- _EXERCISE OBJECTIVE_
Begin at the line containing "instance (str : String) : Decidable" in the entries below and end at the line containing "-- A's digit"; transcribe that range exactly and nothing outside it.

- _DATA TO USE_
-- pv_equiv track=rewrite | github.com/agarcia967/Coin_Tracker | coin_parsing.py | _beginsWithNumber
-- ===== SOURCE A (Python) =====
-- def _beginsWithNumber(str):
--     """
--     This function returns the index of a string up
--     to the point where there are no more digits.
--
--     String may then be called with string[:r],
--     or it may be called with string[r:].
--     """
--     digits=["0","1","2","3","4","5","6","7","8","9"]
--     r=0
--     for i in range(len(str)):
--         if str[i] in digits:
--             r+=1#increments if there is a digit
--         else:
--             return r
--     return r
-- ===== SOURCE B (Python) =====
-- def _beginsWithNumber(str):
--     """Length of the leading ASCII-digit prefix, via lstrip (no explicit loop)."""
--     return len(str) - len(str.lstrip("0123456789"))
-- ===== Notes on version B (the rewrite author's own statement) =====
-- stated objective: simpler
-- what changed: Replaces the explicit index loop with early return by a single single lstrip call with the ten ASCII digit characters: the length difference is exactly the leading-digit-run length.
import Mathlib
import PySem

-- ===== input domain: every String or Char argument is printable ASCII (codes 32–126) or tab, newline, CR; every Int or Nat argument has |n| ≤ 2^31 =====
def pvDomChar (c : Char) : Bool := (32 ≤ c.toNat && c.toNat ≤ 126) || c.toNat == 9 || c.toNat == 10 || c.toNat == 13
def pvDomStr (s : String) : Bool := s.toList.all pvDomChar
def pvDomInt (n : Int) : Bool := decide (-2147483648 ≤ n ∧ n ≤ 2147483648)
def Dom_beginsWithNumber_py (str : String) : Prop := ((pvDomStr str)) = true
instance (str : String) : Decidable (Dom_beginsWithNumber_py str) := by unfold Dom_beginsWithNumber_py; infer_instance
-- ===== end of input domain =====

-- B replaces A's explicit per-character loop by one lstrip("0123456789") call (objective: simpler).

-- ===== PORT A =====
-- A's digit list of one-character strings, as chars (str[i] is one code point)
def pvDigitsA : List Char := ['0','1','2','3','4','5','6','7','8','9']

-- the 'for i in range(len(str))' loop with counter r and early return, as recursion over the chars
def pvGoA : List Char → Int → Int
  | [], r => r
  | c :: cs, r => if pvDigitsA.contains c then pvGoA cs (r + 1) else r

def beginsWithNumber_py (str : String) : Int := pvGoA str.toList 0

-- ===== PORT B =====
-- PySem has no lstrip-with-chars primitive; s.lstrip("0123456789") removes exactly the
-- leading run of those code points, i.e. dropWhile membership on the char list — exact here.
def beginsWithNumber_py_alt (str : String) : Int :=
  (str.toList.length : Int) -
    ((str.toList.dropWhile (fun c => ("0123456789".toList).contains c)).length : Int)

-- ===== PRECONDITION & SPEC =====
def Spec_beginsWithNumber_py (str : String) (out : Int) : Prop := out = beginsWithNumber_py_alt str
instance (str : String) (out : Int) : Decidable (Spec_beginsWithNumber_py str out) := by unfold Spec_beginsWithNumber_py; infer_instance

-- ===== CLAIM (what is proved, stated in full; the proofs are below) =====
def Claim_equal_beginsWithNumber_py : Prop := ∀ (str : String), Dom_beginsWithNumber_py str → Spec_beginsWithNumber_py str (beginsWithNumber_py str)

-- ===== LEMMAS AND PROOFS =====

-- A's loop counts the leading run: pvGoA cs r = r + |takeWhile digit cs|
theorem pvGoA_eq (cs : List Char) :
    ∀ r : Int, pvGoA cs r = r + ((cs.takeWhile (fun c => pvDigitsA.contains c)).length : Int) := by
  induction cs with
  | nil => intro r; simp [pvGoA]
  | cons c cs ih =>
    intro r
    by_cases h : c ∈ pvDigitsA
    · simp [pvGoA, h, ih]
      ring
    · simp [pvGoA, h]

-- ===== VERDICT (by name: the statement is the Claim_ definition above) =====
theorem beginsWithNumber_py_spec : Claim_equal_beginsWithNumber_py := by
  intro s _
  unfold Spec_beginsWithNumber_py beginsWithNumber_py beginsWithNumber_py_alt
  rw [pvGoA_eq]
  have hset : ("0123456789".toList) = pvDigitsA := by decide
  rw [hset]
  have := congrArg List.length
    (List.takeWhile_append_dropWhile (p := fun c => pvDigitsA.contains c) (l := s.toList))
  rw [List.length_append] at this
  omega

- _FINAL ANSWER_
instance (str : String) : Decidable (Dom_beginsWithNumber_py str) := by unfold Dom_beginsWithNumber_py; infer_instance
-- ===== end of input domain =====

-- B replaces A's explicit per-character loop by one lstrip("0123456789") call (objective: simpler).

-- ===== PORT A =====
-- A's digit list of one-character strings, as chars (str[i] is one code point)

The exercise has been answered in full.